Use words that show time, consequence, and responsibility.
For example:
“The longer we wait, the harder this problem becomes to solve.”
This type of sentence pushes the audience to think seriously. It also prevents the conclusion from feeling passive.
Urgency answers the question: Why should the audience act now?
#5. Give a Clear Call to Action
Now tell the audience exactly what to do next. A persuasive speech conclusion should not end with vague hope. It should give direction.
A strong call to action is simple, realistic, and specific.
For example:
“Start by replacing one single-use plastic item this week.”
That is much stronger than:
“Everyone should try to use less plastic.”
The first version gives the audience a clear next step. The second version sounds general and easy to ignore.
Depending on the topic, your call to action may ask the audience to vote, donate, volunteer, change a habit, support a policy, join a campaign, or rethink an opinion.
#6. End with a Powerful Final Line
Finally, write a closing sentence that stays with the audience. This sentence should feel intentional. It should not sound like an afterthought.
You can end with a challenge:
“The question is not whether change is possible. The question is whether we are willing to begin.”
You can end with a vision:
“A cleaner future starts with the choices we make today.”
You can also end by repeating a key phrase from earlier in the speech. This creates unity and makes the message easier to remember.

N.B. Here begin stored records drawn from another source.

-- pv_equiv track=rewrite | github.com/lsh23/algorithm-exercise | 이분탐색/휴게소세우기.py | solve
-- ===== SOURCE A (Python) =====
-- def put_rest_area(n: int, m: int, l: int, rest_area: list[int], min_dist: int) -> bool:
--     put_cnt: int = 0
--
--     prev: int = 0
--     for area in rest_area:
--         while area > prev + min_dist:
--             prev = prev + min_dist
--             put_cnt += 1
--         prev = area
--
--     while l - 1 >= prev + min_dist:
--         prev = prev + min_dist
--         put_cnt += 1
--
--     return put_cnt <= m
--
-- def solve(n: int, m: int, l: int, rest_area: list[int]) -> int:
--     rest_area.sort()
--     left: int = 1
--     right: int = l - 1
--     ans: int = right
--     while left <= right:
--         mid = (left + right) // 2
--         if put_rest_area(n, m, l, rest_area, mid):
--             right = mid - 1
--             ans = min(mid, ans)
--         else:
--             left = mid + 1
--     return ans
-- ===== SOURCE B (Python) =====
-- def solve(n: int, m: int, l: int, rest_area: list[int]) -> int:
--     rest_area.sort()
--     # precompute the fixed gaps once; each candidate distance is then checked by division
--     gaps: list[int] = []
--     prev: int = 0
--     for a in rest_area:
--         if a - prev > 1:
--             gaps.append(a - prev)
--         prev = a
--     tail: int = l - 1 - prev
--
--     def fits(d: int) -> bool:
--         cnt = sum((g - 1) // d for g in gaps)
--         if tail >= 0:
--             cnt += tail // d
--         return cnt <= m
--
--     lo: int = 1
--     hi: int = l - 1
--     ans: int = l - 1
--     while lo <= hi:
--         mid = (lo + hi) // 2
--         if fits(mid):
--             hi = mid - 1
--             ans = mid
--         else:
--             lo = mid + 1
--     return ans
-- ===== Notes on version B (the rewrite author's own statement) =====
-- stated objective: alternative
-- what changed: The feasibility check's per-step while loops are replaced by a one-time precomputation of the gaps between consecutive sorted areas and a single floor-division (gap-1)//d per gap, so each binary-search probe does arithmetic per gap instead of stepping distance by distance.
import Mathlib
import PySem

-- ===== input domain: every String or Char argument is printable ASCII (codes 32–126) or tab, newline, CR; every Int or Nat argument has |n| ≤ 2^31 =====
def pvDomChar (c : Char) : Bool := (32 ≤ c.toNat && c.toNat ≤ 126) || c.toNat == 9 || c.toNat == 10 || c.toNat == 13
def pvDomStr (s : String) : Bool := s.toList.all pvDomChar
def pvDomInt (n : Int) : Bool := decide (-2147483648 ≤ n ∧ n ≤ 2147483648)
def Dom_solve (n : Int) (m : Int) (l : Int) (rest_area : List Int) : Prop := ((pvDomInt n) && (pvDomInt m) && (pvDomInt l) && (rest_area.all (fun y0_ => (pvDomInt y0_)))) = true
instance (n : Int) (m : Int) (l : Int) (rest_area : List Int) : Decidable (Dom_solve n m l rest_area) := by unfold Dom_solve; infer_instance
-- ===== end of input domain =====

-- B replaces the per-step while loops of A's feasibility check by a one-pass precomputation of
-- the gaps and a floor-division count per gap (objective: alternative; note both A and B sort
-- rest_area in place in Python; the equivalence proved here is about the return value).

-- ===== PORT A =====
-- inner 'while area > prev + min_dist' loop; the '0 < min_dist' conjunct is only a totality
-- guard (Python diverges there; solve only ever calls with min_dist ≥ 1)
def putInner (min_dist area : Int) (prev cnt : Int) : Int × Int :=
  if _h : prev + min_dist < area ∧ 0 < min_dist then
    putInner min_dist area (prev + min_dist) (cnt + 1)
  else (prev, cnt)
termination_by (area - prev).toNat
decreasing_by omega

-- trailing 'while l - 1 >= prev + min_dist' loop; same totality guard
def putTail (min_dist L : Int) (prev cnt : Int) : Int × Int :=
  if _h : prev + min_dist ≤ L ∧ 0 < min_dist then
    putTail min_dist L (prev + min_dist) (cnt + 1)
  else (prev, cnt)
termination_by (L - prev).toNat
decreasing_by omega

def put_rest_area (n m l : Int) (rest_area : List Int) (min_dist : Int) : Bool :=
  let st := rest_area.foldl (fun (s : Int × Int) area =>
    (area, (putInner min_dist area s.1 s.2).2)) (0, 0)
  decide ((putTail min_dist (l - 1) st.1 st.2).2 ≤ m)

-- 'while left <= right' binary-search loop of A's solve
def solveLoopA (n m l : Int) (ra : List Int) (lo hi ans : Int) : Int :=
  if h : lo ≤ hi then
    let mid := PySem.Int.floordiv (lo + hi) 2
    if put_rest_area n m l ra mid then
      solveLoopA n m l ra lo (mid - 1) (min mid ans)
    else
      solveLoopA n m l ra (mid + 1) hi ans
  else ans
termination_by (hi + 1 - lo).toNat
decreasing_by
  · have := PySem.Int.floordiv_two_mid_bounds h; omega
  · have := PySem.Int.floordiv_two_mid_bounds h; omega

def solve (n : Int) (m : Int) (l : Int) (rest_area : List Int) : Int :=
  let ra := PySem.List.sorted rest_area (fun x => x) false
  solveLoopA n m l ra 1 (l - 1) (l - 1)

-- ===== PORT B =====
-- one pass over the sorted areas: final prev and the list of gaps > 1
def gapsLoop (areas : List Int) : Int × List Int :=
  areas.foldl (fun (s : Int × List Int) a =>
    (a, if 1 < a - s.1 then s.2 ++ [a - s.1] else s.2)) (0, [])

def fitsB (m tail : Int) (gaps : List Int) (d : Int) : Bool :=
  let cnt := (gaps.map (fun g => PySem.Int.floordiv (g - 1) d)).sum
  let cnt := if 0 ≤ tail then cnt + PySem.Int.floordiv tail d else cnt
  decide (cnt ≤ m)

def solveLoopB (m tail : Int) (gaps : List Int) (lo hi ans : Int) : Int :=
  if h : lo ≤ hi then
    let mid := PySem.Int.floordiv (lo + hi) 2
    if fitsB m tail gaps mid then
      solveLoopB m tail gaps lo (mid - 1) mid
    else
      solveLoopB m tail gaps (mid + 1) hi ans
  else ans
termination_by (hi + 1 - lo).toNat
decreasing_by
  · have := PySem.Int.floordiv_two_mid_bounds h; omega
  · have := PySem.Int.floordiv_two_mid_bounds h; omega

def solve_alt (n : Int) (m : Int) (l : Int) (rest_area : List Int) : Int :=
  let ra := PySem.List.sorted rest_area (fun x => x) false
  let s := gapsLoop ra
  solveLoopB m (l - 1 - s.1) s.2 1 (l - 1) (l - 1)

-- ===== PRECONDITION & SPEC =====
def Spec_solve (n : Int) (m : Int) (l : Int) (rest_area : List Int) (out : Int) : Prop := out = solve_alt n m l rest_area
instance (n : Int) (m : Int) (l : Int) (rest_area : List Int) (out : Int) : Decidable (Spec_solve n m l rest_area out) := by unfold Spec_solve; infer_instance

-- ===== CLAIM (what is proved, stated in full; the proofs are below) =====
def Claim_equal_solve : Prop := ∀ (n : Int) (m : Int) (l : Int) (rest_area : List Int), Dom_solve n m l rest_area → Spec_solve n m l rest_area (solve n m l rest_area)

-- ===== LEMMAS AND PROOFS =====

-- floor-division facts (variable positive divisor)
lemma fdiv_nonneg_of_nonneg {x d : Int} (hd : 0 < d) (hx : 0 ≤ x) :
    0 ≤ PySem.Int.floordiv x d := by
  have := (PySem.Int.le_floordiv_iff_mul_le (q := 0) (a := x) hd).mpr (by simpa using hx)
  exact this

lemma fdiv_nonpos_of_lt {x d : Int} (hd : 0 < d) (hx : x < d) :
    PySem.Int.floordiv x d ≤ 0 := by
  have := (PySem.Int.floordiv_lt_iff_lt_mul (q := 1) (a := x) hd).mpr (by simpa using hx)
  omega

lemma fdiv_step {x d : Int} (hd : 0 < d) :
    PySem.Int.floordiv x d = PySem.Int.floordiv (x - d) d + 1 := by
  set q := PySem.Int.floordiv (x - d) d with hq
  have h1 : q * d ≤ x - d := (PySem.Int.le_floordiv_iff_mul_le hd).mp (le_of_eq hq.symm)
  have h2 : x - d < (q + 1) * d := (PySem.Int.floordiv_lt_iff_lt_mul hd).mp (by omega)
  rw [PySem.Int.floordiv_eq_iff_of_pos hd]
  constructor <;> nlinarith

-- the inner while loop counts max 0 ⌊(area - prev - 1) / d⌋ steps
lemma putInner_snd (d a : Int) (hd : 0 < d) : ∀ prev cnt,
    (putInner d a prev cnt).2 = cnt + max 0 (PySem.Int.floordiv (a - prev - 1) d) := by
  intro prev cnt
  induction prev, cnt using putInner.induct (min_dist := d) (area := a) with
  | case1 prev cnt h ih =>
    rw [putInner, dif_pos h, ih]
    have hge : d ≤ a - prev - 1 := by omega
    have h0 : 0 ≤ PySem.Int.floordiv (a - (prev + d) - 1) d :=
      fdiv_nonneg_of_nonneg hd (by omega)
    have hstep : PySem.Int.floordiv (a - prev - 1) d
        = PySem.Int.floordiv (a - (prev + d) - 1) d + 1 := by
      have := fdiv_step (x := a - prev - 1) hd
      simpa [show a - prev - 1 - d = a - (prev + d) - 1 by ring] using this
    omega
  | case2 prev cnt h =>
    rw [putInner, dif_neg h]
    rcases not_and_or.mp h with h' | h'
    · have : PySem.Int.floordiv (a - prev - 1) d ≤ 0 := fdiv_nonpos_of_lt hd (by omega)
      simp; omega
    · omega

-- the trailing while loop counts max 0 ⌊(L - prev) / d⌋ steps
lemma putTail_snd (d L : Int) (hd : 0 < d) : ∀ prev cnt,
    (putTail d L prev cnt).2 = cnt + max 0 (PySem.Int.floordiv (L - prev) d) := by
  intro prev cnt
  induction prev, cnt using putTail.induct (min_dist := d) (L := L) with
  | case1 prev cnt h ih =>
    rw [putTail, dif_pos h, ih]
    have h0 : 0 ≤ PySem.Int.floordiv (L - (prev + d)) d :=
      fdiv_nonneg_of_nonneg hd (by omega)
    have hstep : PySem.Int.floordiv (L - prev) d
        = PySem.Int.floordiv (L - (prev + d)) d + 1 := by
      have := fdiv_step (x := L - prev) hd
      simpa [show L - prev - d = L - (prev + d) by ring] using this
    omega
  | case2 prev cnt h =>
    rw [putTail, dif_neg h]
    rcases not_and_or.mp h with h' | h'
    · have : PySem.Int.floordiv (L - prev) d ≤ 0 := fdiv_nonpos_of_lt hd (by omega)
      simp; omega
    · omega

-- B's gaps accumulator distributes over its initial value
lemma gapsFold_acc (areas : List Int) : ∀ prev gs,
    (areas.foldl (fun (s : Int × List Int) a =>
      (a, if 1 < a - s.1 then s.2 ++ [a - s.1] else s.2)) (prev, gs))
    = ((areas.foldl (fun (s : Int × List Int) a =>
        (a, if 1 < a - s.1 then s.2 ++ [a - s.1] else s.2)) (prev, [])).1,
       gs ++ (areas.foldl (fun (s : Int × List Int) a =>
        (a, if 1 < a - s.1 then s.2 ++ [a - s.1] else s.2)) (prev, [])).2) := by
  induction areas with
  | nil => intro prev gs; simp [List.foldl]
  | cons a t ih =>
    intro prev gs
    simp only [List.foldl]
    by_cases h : 1 < a - prev
    · simp only [if_pos h, List.nil_append]
      rw [ih a (gs ++ [a - prev]), ih a [a - prev]]
      simp
    · simp only [if_neg h]
      rw [ih a gs]

-- A's fold over the areas equals B's: same final prev, and the count is the sum of
-- per-gap floor divisions
lemma fold_eq (d : Int) (hd : 0 < d) (areas : List Int) : ∀ prev cnt,
    (areas.foldl (fun (s : Int × Int) a =>
      (a, (putInner d a s.1 s.2).2)) (prev, cnt))
    = ((areas.foldl (fun (s : Int × List Int) a =>
        (a, if 1 < a - s.1 then s.2 ++ [a - s.1] else s.2)) (prev, [])).1,
       cnt + ((areas.foldl (fun (s : Int × List Int) a =>
        (a, if 1 < a - s.1 then s.2 ++ [a - s.1] else s.2)) (prev, [])).2.map
          (fun g => PySem.Int.floordiv (g - 1) d)).sum) := by
  induction areas with
  | nil => intro prev cnt; simp [List.foldl]
  | cons a t ih =>
    intro prev cnt
    simp only [List.foldl]
    rw [putInner_snd d a hd, ih]
    by_cases hgap : 1 < a - prev
    · simp only [if_pos hgap, List.nil_append]
      rw [gapsFold_acc t a [a - prev]]
      have h0 : 0 ≤ PySem.Int.floordiv (a - prev - 1) d :=
        fdiv_nonneg_of_nonneg hd (by omega)
      simp only [List.map_append, List.sum_append, List.map_cons, List.map_nil,
        List.sum_cons, List.sum_nil, Prod.mk.injEq]
      exact ⟨trivial, by omega⟩
    · simp only [if_neg hgap]
      have h0 : PySem.Int.floordiv (a - prev - 1) d ≤ 0 :=
        fdiv_nonpos_of_lt hd (by omega)
      simp only [Prod.mk.injEq]
      exact ⟨trivial, by omega⟩

-- the two feasibility checks agree for every candidate distance d ≥ 1
lemma check_eq (n m l : Int) (ra : List Int) (d : Int) (hd : 0 < d) :
    put_rest_area n m l ra d = fitsB m (l - 1 - (gapsLoop ra).1) (gapsLoop ra).2 d := by
  simp only [put_rest_area, fitsB, gapsLoop, fold_eq d hd, putTail_snd _ _ hd]
  set p := (ra.foldl (fun (s : Int × List Int) a =>
    (a, if 1 < a - s.1 then s.2 ++ [a - s.1] else s.2)) (0, [])).1 with hp
  by_cases ht : 0 ≤ l - 1 - p
  · have h0 : 0 ≤ PySem.Int.floordiv (l - 1 - p) d := fdiv_nonneg_of_nonneg hd ht
    simp only [ht, if_pos]
    rw [decide_eq_decide]
    omega
  · have h0 : PySem.Int.floordiv (l - 1 - p) d ≤ 0 := fdiv_nonpos_of_lt hd (by omega)
    simp only [ht, if_neg, not_false_iff]
    rw [decide_eq_decide]
    omega

-- the two binary-search loops agree, given 1 ≤ lo and hi ≤ ans
lemma loop_eq (n m l : Int) (ra : List Int) :
    ∀ k lo hi ans, (hi + 1 - lo).toNat = k → 1 ≤ lo → hi ≤ ans →
    solveLoopA n m l ra lo hi ans
      = solveLoopB m (l - 1 - (gapsLoop ra).1) (gapsLoop ra).2 lo hi ans := by
  intro k
  induction k using Nat.strong_induction_on with
  | _ k ih =>
    intro lo hi ans hk hlo hans
    rw [solveLoopA, solveLoopB]
    by_cases h : lo ≤ hi
    · simp only [dif_pos h]
      have hmid := PySem.Int.floordiv_two_mid_bounds h
      set mid := PySem.Int.floordiv (lo + hi) 2 with hm
      rw [check_eq n m l ra mid (by omega)]
      by_cases hc : fitsB m (l - 1 - (gapsLoop ra).1) (gapsLoop ra).2 mid
      · simp only [hc, if_pos]
        have : min mid ans = mid := min_eq_left (by omega)
        rw [this]
        exact ih _ (by omega) lo (mid - 1) mid rfl hlo (by omega)
      · simp only [hc, if_neg, Bool.false_eq_true, not_false_iff]
        exact ih _ (by omega) (mid + 1) hi ans rfl (by omega) hans
    · simp [h]

-- ===== VERDICT (by name: the statement is the Claim_ definition above) =====
theorem solve_spec : Claim_equal_solve := by
  intro n m l rest_area _
  unfold Spec_solve solve solve_alt
  exact loop_eq n m l _ _ 1 (l - 1) (l - 1) rfl le_rfl le_rfl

Whatever style you choose, make sure the final line sounds confident. A persuasive conclusion should not apologize, trail off, or end weakly.
Closing Thoughts
A persuasive speech conclusion is more than a summary. It is the final push that helps the audience understand, care, and act.
The best conclusions restate the main message, remind listeners of the strongest points, create emotional impact, and give a clear call to action. They also end with a final sentence that feels memorable and complete.
When written well, the conclusion can become the most powerful part of the entire speech. It gives the audience one last reason to believe the message and one clear reason to respond.